● Work item
Transcribe the material from its first line onward, ending with the line that contains "def pvDomInt (n" and adding nothing beyond it.

+===+

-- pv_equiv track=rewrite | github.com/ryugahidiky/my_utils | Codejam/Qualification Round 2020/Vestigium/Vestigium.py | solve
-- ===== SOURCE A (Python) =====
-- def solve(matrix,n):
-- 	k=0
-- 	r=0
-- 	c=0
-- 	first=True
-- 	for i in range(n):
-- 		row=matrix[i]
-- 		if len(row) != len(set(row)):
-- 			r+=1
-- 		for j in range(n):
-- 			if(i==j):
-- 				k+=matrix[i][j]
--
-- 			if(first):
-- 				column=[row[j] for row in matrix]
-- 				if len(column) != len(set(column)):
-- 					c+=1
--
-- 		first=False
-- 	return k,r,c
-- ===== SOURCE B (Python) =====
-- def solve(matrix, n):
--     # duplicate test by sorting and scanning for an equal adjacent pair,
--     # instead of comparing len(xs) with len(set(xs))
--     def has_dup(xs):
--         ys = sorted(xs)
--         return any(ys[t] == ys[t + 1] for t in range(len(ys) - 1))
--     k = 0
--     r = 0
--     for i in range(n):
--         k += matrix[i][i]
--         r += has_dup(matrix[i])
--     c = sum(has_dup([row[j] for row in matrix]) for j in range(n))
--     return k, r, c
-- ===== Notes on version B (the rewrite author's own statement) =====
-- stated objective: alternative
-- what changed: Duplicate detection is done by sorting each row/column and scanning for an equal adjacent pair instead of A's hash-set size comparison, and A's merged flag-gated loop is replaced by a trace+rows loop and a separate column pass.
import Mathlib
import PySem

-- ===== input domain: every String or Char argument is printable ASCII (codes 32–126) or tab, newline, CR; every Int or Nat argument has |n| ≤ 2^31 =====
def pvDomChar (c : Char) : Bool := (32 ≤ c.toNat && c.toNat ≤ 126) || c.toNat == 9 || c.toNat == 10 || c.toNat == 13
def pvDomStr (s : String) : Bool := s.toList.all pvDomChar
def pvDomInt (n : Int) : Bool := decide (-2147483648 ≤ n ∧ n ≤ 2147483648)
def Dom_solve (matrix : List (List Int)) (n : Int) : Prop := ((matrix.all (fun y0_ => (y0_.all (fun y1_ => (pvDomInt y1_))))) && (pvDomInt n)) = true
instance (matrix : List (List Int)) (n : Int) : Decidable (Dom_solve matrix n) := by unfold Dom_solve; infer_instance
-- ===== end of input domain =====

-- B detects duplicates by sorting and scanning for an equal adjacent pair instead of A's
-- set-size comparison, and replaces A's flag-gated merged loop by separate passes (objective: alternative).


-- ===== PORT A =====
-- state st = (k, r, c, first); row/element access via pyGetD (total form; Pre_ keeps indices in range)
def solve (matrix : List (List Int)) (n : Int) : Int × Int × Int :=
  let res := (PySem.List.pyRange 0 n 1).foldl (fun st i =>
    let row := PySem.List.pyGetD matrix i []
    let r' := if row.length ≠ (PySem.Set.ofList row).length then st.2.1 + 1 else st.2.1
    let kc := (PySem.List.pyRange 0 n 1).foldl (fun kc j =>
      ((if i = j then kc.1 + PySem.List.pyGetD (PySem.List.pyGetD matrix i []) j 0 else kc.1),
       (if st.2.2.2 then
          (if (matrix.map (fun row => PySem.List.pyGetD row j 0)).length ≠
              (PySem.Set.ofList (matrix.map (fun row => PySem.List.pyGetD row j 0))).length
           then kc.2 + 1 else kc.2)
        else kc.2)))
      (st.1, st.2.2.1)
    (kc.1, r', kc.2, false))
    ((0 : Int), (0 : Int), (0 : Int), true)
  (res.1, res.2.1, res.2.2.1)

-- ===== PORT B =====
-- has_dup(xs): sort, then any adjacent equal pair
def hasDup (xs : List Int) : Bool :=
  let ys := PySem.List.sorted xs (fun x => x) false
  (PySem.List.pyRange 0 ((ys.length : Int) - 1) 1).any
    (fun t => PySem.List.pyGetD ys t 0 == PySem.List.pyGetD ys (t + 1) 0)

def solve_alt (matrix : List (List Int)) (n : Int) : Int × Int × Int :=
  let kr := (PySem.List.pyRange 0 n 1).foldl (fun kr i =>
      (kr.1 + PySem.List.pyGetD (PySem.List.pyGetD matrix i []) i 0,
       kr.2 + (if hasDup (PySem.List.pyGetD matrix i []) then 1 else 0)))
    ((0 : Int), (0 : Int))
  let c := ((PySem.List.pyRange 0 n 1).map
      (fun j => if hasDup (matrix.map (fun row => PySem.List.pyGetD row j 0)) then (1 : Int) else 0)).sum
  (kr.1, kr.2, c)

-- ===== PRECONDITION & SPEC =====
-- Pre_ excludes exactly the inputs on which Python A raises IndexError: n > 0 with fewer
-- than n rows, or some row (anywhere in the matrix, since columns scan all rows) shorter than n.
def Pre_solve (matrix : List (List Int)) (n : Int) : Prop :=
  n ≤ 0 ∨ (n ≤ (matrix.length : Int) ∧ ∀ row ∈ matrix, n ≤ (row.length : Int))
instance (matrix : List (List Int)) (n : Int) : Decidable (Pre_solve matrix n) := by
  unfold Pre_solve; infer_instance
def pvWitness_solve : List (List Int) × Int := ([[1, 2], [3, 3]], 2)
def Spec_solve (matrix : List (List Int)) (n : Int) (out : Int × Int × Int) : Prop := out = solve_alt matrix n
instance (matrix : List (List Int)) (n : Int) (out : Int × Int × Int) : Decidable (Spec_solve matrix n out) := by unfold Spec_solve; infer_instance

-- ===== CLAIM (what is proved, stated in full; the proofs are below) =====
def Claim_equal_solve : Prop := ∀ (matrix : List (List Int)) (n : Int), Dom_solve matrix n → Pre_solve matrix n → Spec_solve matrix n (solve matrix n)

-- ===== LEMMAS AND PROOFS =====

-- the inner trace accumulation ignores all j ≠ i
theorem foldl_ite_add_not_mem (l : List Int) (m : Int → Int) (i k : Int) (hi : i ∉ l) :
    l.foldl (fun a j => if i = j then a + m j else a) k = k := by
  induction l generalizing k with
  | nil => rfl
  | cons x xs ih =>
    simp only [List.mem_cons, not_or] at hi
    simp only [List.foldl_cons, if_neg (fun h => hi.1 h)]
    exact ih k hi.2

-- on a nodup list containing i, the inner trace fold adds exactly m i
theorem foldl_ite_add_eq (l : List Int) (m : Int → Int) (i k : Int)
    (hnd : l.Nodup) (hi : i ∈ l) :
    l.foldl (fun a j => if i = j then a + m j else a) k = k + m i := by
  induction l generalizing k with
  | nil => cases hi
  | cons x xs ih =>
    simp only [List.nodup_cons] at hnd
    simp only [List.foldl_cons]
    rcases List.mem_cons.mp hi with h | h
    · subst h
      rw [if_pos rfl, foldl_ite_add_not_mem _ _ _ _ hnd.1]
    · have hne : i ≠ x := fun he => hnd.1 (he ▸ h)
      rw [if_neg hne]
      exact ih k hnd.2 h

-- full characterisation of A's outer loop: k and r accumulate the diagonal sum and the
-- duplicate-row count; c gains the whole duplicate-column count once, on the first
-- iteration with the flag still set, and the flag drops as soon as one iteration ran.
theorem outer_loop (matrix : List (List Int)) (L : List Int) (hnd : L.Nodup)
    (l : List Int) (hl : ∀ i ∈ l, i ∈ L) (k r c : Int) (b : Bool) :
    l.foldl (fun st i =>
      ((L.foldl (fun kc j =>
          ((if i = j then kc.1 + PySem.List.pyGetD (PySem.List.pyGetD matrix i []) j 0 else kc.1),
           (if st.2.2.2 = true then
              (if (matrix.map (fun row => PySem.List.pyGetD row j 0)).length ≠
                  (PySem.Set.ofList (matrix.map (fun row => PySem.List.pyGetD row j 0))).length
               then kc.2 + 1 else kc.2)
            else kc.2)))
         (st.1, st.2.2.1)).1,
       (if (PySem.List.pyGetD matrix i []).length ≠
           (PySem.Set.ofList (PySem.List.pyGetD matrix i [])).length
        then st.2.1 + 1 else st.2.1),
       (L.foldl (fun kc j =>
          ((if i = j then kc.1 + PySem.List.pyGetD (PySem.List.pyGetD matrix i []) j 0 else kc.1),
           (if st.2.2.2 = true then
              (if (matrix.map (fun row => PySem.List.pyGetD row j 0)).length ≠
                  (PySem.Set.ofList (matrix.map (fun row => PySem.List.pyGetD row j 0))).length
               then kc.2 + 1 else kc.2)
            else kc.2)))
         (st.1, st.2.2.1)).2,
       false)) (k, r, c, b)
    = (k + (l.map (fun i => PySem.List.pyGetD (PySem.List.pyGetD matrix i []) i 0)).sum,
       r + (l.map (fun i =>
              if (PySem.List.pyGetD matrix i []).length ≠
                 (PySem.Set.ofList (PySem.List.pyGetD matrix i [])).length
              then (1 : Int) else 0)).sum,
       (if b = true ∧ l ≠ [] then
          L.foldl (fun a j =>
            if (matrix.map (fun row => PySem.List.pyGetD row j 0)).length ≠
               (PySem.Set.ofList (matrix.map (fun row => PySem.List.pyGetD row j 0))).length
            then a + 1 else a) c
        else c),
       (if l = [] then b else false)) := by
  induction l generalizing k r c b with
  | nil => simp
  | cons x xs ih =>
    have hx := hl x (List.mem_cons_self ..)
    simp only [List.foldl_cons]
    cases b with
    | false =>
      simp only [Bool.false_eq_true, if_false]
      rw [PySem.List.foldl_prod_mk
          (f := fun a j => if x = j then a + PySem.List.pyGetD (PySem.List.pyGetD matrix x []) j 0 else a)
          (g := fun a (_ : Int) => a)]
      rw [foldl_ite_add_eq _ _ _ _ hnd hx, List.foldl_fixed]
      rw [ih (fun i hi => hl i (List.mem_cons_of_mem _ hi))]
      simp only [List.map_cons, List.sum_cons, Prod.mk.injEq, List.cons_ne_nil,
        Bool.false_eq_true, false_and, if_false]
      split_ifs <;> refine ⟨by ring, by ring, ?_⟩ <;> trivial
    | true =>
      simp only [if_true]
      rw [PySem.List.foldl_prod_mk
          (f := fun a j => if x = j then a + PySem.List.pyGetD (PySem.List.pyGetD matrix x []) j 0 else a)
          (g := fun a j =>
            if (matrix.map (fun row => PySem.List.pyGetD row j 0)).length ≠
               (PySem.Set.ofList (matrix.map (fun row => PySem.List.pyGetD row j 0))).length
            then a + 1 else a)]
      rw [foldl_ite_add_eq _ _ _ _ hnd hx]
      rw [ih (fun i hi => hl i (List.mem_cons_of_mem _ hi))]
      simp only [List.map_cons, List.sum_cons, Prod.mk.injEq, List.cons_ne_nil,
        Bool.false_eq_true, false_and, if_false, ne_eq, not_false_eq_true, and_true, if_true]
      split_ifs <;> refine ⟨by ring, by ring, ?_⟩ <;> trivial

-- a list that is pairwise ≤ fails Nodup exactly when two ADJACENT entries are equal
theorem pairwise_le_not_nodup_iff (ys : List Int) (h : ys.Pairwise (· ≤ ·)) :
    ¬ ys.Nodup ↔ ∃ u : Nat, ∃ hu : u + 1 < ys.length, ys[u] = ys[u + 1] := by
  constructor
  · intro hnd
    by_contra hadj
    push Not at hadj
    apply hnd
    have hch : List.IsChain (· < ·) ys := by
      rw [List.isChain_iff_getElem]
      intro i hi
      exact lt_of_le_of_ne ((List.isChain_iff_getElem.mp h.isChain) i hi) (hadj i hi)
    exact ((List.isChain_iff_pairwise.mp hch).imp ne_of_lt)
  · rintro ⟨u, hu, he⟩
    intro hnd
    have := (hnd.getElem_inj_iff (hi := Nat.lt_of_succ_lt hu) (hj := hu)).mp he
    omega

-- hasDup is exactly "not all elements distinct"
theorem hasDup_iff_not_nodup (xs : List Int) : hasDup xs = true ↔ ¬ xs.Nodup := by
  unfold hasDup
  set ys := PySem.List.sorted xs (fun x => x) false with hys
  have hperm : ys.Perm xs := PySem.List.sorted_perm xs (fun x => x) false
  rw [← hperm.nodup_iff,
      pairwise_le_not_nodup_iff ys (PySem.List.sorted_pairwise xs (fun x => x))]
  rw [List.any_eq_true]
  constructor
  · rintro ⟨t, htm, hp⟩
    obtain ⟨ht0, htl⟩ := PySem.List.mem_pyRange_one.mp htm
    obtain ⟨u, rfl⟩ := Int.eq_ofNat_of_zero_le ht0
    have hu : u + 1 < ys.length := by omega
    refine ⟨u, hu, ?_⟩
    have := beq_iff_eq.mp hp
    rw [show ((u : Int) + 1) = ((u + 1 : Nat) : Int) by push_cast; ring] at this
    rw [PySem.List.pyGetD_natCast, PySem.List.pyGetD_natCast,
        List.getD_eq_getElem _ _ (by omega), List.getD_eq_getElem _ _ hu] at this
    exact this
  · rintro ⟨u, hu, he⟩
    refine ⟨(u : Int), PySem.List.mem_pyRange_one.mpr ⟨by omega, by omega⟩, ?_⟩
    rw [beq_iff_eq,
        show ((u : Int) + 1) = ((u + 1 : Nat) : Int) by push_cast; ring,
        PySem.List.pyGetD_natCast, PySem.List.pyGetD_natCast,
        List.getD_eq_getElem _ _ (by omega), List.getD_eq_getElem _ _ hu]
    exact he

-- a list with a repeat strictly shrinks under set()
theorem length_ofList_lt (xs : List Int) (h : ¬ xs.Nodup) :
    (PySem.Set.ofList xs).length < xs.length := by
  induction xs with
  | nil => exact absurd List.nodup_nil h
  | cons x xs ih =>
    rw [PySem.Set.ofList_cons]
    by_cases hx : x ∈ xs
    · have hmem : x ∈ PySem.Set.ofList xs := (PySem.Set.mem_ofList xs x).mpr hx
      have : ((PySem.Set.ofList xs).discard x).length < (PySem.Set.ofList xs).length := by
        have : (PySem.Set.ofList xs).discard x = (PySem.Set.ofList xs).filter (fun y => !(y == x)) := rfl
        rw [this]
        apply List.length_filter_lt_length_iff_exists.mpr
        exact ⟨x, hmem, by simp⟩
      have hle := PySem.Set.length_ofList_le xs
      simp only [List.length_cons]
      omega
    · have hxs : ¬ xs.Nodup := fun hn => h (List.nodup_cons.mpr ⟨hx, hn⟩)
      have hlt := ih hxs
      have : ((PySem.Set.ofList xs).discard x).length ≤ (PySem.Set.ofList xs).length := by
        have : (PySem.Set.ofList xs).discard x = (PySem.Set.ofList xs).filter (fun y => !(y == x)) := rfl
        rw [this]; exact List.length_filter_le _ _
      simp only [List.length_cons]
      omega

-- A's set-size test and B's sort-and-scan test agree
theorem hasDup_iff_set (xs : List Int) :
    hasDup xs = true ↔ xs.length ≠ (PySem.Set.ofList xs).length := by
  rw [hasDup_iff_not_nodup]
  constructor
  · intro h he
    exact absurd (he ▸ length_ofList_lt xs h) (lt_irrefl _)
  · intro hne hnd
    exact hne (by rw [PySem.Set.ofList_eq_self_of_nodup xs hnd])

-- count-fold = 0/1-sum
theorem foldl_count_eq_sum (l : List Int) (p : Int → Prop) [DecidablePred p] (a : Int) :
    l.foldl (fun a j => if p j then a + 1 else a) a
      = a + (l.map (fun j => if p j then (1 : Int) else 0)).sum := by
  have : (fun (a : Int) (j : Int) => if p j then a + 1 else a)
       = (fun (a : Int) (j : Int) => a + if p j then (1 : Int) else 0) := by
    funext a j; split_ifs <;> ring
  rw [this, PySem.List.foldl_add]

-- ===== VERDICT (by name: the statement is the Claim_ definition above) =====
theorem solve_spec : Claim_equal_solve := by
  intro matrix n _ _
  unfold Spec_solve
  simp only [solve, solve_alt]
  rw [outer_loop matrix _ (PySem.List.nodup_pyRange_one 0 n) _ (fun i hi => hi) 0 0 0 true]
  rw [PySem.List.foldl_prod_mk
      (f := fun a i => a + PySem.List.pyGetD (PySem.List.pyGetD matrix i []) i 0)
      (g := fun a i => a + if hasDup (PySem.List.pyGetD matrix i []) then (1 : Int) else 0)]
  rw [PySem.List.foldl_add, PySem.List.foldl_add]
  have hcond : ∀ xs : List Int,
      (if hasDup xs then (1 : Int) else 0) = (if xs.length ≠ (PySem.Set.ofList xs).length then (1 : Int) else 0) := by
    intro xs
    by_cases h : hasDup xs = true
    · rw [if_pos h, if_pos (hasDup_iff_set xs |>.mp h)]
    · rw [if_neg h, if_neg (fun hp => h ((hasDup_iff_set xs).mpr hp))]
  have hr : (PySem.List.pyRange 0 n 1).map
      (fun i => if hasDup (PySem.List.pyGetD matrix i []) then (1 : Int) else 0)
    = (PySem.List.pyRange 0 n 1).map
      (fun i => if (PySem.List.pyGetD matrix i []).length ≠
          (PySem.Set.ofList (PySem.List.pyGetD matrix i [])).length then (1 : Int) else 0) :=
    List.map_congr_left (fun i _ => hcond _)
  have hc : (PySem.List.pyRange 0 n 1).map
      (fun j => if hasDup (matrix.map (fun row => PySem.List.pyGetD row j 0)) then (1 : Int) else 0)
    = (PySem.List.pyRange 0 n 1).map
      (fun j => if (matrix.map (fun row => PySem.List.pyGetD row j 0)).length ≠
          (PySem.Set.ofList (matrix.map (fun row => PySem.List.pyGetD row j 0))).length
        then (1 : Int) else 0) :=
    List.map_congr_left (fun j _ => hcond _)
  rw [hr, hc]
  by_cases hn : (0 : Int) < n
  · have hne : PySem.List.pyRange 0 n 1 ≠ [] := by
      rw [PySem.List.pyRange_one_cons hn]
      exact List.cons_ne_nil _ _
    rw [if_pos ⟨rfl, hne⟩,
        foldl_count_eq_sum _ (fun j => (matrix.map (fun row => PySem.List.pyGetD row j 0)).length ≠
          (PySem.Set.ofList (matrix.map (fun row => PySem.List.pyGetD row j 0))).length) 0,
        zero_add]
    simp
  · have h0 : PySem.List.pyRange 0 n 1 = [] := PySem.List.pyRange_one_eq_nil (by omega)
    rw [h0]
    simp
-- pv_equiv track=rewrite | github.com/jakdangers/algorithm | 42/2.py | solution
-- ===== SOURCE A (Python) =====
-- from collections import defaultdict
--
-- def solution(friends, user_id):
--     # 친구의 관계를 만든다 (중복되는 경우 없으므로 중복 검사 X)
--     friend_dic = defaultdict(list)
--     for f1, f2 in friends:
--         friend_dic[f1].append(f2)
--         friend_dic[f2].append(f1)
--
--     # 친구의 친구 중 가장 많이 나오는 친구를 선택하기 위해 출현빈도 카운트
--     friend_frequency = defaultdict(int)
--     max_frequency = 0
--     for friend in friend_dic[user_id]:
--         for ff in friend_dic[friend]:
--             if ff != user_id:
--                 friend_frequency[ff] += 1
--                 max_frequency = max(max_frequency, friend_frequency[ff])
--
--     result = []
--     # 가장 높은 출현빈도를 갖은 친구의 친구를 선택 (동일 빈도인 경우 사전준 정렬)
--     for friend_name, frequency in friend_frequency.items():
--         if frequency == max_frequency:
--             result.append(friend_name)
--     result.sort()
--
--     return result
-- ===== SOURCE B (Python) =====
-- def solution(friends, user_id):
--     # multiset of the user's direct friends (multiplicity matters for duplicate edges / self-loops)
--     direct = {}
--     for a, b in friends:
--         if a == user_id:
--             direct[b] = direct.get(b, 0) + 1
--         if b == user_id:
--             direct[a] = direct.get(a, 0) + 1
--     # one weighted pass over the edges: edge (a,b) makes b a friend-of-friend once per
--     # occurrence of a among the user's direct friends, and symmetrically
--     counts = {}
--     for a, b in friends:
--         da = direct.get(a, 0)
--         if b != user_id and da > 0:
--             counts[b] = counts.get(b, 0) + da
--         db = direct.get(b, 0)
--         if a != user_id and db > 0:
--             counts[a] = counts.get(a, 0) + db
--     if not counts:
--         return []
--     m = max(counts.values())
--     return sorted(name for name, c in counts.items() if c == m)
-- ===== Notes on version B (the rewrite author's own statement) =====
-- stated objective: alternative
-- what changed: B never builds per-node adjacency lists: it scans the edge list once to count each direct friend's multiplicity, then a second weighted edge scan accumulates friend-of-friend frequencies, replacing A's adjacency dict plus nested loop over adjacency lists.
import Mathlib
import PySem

+===+

● Response
-- pv_equiv track=rewrite | github.com/ryugahidiky/my_utils | Codejam/Qualification Round 2020/Vestigium/Vestigium.py | solve
-- ===== SOURCE A (Python) =====
-- def solve(matrix,n):
-- 	k=0
-- 	r=0
-- 	c=0
-- 	first=True
-- 	for i in range(n):
-- 		row=matrix[i]
-- 		if len(row) != len(set(row)):
-- 			r+=1
-- 		for j in range(n):
-- 			if(i==j):
-- 				k+=matrix[i][j]
--
-- 			if(first):
-- 				column=[row[j] for row in matrix]
-- 				if len(column) != len(set(column)):
-- 					c+=1
--
-- 		first=False
-- 	return k,r,c
-- ===== SOURCE B (Python) =====
-- def solve(matrix, n):
--     # duplicate test by sorting and scanning for an equal adjacent pair,
--     # instead of comparing len(xs) with len(set(xs))
--     def has_dup(xs):
--         ys = sorted(xs)
--         return any(ys[t] == ys[t + 1] for t in range(len(ys) - 1))
--     k = 0
--     r = 0
--     for i in range(n):
--         k += matrix[i][i]
--         r += has_dup(matrix[i])
--     c = sum(has_dup([row[j] for row in matrix]) for j in range(n))
--     return k, r, c
-- ===== Notes on version B (the rewrite author's own statement) =====
-- stated objective: alternative
-- what changed: Duplicate detection is done by sorting each row/column and scanning for an equal adjacent pair instead of A's hash-set size comparison, and A's merged flag-gated loop is replaced by a trace+rows loop and a separate column pass.
import Mathlib
import PySem

-- ===== input domain: every String or Char argument is printable ASCII (codes 32–126) or tab, newline, CR; every Int or Nat argument has |n| ≤ 2^31 =====
def pvDomChar (c : Char) : Bool := (32 ≤ c.toNat && c.toNat ≤ 126) || c.toNat == 9 || c.toNat == 10 || c.toNat == 13
def pvDomStr (s : String) : Bool := s.toList.all pvDomChar
def pvDomInt (n : Int) : Bool := decide (-2147483648 ≤ n ∧ n ≤ 2147483648)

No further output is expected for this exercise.